● **Description of the task**: All lines from the one containing "-- ordered-insert fold" down to the one containing "dd.items.map (fun it =>", both ends included, are to be given again exactly; omit the rest of the listing below.

● **Records for the task**:
+ + + +
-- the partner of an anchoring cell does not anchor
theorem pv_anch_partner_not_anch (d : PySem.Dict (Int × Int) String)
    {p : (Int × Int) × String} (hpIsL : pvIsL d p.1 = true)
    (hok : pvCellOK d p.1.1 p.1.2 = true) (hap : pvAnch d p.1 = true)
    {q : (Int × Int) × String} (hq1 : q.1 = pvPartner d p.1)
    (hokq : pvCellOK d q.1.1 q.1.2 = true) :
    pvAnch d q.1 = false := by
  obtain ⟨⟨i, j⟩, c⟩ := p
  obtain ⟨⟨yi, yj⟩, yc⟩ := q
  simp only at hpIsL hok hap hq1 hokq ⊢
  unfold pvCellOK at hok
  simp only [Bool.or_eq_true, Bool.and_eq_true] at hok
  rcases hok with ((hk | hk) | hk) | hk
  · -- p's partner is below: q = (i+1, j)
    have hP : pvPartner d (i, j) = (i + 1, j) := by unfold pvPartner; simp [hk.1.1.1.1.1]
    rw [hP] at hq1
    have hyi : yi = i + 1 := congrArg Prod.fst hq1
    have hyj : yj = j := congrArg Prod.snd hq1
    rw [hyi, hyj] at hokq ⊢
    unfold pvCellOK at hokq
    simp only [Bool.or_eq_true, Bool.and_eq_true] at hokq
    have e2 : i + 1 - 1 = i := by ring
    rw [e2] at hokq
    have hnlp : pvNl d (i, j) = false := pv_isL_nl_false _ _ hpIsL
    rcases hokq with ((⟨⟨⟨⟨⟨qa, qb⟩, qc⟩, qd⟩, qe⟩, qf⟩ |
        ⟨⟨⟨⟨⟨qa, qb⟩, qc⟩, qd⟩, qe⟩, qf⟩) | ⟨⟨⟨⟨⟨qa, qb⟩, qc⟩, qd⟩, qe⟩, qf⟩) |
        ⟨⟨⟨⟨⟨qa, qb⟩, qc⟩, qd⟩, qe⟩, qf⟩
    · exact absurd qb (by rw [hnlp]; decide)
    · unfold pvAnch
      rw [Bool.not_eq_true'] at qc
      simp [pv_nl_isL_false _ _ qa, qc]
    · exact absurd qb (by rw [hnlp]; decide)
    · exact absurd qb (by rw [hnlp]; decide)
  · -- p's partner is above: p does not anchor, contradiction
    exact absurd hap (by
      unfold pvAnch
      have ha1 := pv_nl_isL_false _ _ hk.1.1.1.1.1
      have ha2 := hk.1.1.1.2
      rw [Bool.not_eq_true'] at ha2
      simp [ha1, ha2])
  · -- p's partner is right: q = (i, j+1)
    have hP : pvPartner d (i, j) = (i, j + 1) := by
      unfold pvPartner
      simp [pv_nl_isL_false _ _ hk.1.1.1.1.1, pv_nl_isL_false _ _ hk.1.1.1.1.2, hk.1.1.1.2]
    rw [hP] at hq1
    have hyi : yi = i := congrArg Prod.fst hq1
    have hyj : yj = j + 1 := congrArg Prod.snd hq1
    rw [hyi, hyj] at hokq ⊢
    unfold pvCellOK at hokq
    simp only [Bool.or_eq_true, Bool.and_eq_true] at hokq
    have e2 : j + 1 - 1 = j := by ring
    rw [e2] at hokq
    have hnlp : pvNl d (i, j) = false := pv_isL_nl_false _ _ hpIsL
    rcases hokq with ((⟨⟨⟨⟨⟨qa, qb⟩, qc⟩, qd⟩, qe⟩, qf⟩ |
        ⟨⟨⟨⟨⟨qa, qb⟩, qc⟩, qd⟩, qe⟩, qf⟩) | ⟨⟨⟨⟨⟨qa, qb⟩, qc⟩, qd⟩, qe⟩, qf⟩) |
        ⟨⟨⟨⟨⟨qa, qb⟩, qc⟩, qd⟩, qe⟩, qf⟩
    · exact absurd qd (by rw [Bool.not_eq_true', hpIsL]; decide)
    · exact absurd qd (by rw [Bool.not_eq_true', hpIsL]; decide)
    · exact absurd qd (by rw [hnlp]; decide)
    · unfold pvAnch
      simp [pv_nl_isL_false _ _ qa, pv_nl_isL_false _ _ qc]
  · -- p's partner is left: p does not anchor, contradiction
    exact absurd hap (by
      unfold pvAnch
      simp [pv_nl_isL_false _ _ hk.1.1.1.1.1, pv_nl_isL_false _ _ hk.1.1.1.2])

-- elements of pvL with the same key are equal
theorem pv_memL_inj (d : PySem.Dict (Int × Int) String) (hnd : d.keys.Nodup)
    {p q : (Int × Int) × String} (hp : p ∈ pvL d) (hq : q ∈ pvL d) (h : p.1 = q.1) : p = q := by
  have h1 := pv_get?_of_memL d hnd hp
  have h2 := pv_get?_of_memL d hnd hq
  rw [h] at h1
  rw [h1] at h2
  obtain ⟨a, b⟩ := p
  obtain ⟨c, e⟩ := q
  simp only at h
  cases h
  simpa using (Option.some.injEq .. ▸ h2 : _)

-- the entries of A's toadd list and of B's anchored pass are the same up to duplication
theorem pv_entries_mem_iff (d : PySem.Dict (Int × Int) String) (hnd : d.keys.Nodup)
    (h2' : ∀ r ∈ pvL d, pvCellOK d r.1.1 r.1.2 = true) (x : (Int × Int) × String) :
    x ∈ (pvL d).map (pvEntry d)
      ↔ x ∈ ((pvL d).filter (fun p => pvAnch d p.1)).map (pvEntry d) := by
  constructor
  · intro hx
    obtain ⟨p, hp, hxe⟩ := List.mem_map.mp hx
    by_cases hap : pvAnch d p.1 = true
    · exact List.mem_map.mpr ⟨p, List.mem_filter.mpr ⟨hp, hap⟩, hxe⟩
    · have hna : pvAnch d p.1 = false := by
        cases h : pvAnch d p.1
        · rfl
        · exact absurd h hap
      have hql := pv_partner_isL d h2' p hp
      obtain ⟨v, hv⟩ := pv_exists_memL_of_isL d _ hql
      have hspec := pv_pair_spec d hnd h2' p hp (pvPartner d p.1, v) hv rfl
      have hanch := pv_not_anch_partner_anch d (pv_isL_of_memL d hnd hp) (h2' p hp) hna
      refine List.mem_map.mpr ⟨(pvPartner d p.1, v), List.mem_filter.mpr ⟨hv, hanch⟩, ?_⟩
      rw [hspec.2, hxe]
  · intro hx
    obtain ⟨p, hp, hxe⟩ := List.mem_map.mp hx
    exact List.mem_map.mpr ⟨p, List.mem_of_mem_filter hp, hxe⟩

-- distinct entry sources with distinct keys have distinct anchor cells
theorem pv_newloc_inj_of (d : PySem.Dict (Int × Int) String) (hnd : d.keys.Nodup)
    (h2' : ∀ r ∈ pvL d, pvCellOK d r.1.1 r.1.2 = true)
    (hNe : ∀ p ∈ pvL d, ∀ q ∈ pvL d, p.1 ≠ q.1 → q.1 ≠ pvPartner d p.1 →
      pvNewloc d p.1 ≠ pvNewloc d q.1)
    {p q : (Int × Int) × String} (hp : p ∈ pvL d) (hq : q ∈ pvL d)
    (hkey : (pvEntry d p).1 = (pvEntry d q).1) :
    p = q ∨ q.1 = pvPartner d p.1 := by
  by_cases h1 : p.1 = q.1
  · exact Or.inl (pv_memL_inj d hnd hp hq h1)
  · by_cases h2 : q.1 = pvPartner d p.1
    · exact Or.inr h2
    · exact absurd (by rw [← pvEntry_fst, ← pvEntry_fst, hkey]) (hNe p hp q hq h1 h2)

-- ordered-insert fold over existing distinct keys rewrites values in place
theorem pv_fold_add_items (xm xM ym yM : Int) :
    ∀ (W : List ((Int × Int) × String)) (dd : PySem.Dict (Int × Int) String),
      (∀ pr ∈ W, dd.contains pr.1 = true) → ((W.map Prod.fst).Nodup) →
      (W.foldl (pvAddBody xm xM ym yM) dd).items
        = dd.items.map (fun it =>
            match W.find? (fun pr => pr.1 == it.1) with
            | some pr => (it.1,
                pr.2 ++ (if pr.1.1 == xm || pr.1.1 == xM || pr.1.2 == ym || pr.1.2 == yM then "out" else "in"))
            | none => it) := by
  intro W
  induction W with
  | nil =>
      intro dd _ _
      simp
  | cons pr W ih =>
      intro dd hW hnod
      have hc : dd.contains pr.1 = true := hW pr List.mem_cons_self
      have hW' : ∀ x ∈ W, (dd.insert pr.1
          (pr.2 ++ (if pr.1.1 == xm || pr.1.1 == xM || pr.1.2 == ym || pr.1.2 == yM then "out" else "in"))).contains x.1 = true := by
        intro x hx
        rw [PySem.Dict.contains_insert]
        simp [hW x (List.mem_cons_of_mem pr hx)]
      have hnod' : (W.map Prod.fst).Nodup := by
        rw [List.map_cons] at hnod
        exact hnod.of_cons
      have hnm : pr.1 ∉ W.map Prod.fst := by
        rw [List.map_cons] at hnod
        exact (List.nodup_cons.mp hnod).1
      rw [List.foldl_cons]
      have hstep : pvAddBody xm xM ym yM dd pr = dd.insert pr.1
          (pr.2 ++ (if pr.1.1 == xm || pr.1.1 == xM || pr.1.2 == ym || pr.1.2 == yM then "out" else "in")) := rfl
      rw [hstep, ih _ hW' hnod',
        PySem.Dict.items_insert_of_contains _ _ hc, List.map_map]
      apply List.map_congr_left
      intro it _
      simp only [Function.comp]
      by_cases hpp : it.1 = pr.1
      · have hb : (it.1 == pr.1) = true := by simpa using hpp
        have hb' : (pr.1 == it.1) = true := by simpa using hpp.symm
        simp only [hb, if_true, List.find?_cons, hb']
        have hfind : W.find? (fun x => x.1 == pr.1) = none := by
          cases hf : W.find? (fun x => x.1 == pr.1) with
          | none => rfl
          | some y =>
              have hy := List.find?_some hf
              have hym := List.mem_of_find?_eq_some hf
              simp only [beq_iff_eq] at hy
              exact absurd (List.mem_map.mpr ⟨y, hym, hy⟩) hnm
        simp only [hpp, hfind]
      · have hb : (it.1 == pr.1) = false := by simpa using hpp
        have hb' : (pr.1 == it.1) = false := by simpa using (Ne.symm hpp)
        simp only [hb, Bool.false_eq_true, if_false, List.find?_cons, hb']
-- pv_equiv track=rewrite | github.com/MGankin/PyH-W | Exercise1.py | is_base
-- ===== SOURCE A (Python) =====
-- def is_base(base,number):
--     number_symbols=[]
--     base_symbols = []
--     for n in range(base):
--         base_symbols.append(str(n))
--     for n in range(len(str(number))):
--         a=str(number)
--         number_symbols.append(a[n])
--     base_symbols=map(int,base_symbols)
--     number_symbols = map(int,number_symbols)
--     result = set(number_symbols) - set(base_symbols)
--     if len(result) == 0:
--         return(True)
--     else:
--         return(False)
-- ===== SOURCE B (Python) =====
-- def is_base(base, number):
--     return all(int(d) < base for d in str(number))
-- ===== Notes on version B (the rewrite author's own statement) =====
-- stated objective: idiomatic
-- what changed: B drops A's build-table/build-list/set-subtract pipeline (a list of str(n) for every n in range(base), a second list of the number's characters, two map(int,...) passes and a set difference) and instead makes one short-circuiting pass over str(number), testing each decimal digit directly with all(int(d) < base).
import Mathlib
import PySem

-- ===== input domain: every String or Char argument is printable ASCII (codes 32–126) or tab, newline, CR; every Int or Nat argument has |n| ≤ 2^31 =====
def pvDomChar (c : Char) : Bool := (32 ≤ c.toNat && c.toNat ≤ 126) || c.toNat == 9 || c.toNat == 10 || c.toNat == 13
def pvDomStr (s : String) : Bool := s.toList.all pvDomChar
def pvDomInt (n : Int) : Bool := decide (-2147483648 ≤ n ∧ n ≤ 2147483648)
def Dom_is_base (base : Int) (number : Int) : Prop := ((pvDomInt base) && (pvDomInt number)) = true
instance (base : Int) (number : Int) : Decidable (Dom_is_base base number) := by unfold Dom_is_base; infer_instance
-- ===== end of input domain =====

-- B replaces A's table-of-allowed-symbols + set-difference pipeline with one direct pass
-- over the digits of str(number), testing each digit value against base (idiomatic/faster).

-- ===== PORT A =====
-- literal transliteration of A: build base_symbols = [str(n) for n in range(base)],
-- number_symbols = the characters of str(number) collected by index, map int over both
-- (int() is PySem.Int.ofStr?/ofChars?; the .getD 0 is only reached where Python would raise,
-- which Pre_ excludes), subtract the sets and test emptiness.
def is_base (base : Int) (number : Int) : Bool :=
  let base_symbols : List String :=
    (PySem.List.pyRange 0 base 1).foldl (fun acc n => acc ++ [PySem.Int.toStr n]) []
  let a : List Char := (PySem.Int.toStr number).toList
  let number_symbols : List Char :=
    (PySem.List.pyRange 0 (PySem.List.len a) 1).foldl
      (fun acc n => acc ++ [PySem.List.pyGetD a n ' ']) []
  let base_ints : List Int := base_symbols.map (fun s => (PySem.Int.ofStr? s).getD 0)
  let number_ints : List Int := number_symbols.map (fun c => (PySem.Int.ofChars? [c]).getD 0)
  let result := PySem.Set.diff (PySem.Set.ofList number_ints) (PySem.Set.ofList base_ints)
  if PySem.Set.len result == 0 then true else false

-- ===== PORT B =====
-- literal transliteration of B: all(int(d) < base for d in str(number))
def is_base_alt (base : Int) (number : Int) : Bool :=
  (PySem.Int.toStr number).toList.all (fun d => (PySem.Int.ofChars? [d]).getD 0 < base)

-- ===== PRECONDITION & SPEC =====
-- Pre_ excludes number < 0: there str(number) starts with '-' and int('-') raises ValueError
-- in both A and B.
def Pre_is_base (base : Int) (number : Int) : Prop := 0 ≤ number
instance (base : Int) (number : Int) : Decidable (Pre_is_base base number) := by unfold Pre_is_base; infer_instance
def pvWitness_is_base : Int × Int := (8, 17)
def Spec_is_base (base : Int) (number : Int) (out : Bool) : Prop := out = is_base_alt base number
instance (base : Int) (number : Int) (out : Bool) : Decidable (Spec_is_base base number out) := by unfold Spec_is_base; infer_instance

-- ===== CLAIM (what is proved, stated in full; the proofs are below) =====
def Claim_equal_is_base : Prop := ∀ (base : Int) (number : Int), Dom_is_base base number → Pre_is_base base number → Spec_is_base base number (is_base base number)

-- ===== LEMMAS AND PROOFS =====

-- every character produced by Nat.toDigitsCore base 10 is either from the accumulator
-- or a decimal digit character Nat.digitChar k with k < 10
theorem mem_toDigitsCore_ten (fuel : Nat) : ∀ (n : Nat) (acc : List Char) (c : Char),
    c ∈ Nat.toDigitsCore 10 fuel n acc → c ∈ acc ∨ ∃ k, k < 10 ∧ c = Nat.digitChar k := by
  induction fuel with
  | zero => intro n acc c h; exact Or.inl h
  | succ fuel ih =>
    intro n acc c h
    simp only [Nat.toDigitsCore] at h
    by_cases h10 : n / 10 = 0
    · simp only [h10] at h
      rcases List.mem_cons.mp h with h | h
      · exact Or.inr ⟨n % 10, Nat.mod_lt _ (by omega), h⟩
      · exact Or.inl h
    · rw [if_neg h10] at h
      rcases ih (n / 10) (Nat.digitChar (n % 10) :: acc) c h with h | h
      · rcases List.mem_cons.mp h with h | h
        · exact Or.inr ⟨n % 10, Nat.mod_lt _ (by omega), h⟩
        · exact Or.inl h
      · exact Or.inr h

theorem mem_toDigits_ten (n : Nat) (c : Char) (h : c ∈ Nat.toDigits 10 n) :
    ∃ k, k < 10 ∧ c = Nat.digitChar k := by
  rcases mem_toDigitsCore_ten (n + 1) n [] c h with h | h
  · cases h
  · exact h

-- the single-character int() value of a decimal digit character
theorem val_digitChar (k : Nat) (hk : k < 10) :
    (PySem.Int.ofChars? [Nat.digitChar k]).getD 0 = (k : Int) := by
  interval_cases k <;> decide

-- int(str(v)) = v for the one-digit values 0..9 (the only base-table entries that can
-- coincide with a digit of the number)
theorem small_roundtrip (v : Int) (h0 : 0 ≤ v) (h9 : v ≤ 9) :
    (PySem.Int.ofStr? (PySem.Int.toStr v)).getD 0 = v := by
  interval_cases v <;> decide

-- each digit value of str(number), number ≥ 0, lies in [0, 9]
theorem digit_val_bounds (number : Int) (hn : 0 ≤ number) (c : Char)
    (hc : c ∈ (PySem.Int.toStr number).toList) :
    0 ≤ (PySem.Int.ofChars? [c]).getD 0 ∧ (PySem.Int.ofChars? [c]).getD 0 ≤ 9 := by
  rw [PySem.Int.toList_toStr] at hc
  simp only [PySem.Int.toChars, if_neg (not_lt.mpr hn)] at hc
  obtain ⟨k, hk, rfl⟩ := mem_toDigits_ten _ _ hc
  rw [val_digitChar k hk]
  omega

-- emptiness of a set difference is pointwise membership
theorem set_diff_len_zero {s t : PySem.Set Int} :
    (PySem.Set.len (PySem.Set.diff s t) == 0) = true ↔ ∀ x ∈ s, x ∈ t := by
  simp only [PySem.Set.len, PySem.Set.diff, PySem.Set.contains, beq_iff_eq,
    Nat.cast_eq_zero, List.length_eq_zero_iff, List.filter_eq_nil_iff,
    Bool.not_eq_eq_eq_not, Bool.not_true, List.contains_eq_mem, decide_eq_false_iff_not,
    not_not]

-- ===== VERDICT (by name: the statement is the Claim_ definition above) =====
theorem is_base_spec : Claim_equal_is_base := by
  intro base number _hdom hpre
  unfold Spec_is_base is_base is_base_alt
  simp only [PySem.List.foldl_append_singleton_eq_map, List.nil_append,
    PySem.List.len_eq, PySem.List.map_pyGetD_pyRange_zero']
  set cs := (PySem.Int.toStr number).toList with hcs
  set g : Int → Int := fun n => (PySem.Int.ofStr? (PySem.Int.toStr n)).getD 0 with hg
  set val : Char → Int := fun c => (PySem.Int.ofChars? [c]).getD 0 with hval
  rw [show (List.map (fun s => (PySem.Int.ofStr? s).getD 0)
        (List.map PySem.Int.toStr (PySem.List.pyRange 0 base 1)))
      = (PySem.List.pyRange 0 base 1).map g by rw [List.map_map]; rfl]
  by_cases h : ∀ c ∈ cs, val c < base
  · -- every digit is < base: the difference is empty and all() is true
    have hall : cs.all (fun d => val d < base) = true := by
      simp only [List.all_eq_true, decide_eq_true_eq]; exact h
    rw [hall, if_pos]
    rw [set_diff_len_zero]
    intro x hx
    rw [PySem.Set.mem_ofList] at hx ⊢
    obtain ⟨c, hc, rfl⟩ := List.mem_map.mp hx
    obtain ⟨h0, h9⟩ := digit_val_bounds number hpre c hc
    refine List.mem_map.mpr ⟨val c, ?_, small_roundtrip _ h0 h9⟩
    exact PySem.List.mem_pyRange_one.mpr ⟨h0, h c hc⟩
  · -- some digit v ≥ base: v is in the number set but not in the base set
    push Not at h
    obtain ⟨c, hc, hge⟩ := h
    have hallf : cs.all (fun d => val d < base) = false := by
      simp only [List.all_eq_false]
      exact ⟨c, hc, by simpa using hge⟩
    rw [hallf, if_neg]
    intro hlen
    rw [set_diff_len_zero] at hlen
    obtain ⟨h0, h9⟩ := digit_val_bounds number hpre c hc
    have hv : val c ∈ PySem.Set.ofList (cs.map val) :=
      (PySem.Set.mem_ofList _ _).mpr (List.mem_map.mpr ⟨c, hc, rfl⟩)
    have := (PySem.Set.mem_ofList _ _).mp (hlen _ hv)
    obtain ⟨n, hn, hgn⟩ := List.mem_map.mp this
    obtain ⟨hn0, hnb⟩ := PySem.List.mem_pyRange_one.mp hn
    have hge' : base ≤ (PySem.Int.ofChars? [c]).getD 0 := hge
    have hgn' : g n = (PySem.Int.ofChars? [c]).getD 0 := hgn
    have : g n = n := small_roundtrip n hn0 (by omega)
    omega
+ + + +
● **Result of the task**:
-- ordered-insert fold over existing distinct keys rewrites values in place
theorem pv_fold_add_items (xm xM ym yM : Int) :
    ∀ (W : List ((Int × Int) × String)) (dd : PySem.Dict (Int × Int) String),
      (∀ pr ∈ W, dd.contains pr.1 = true) → ((W.map Prod.fst).Nodup) →
      (W.foldl (pvAddBody xm xM ym yM) dd).items
        = dd.items.map (fun it =>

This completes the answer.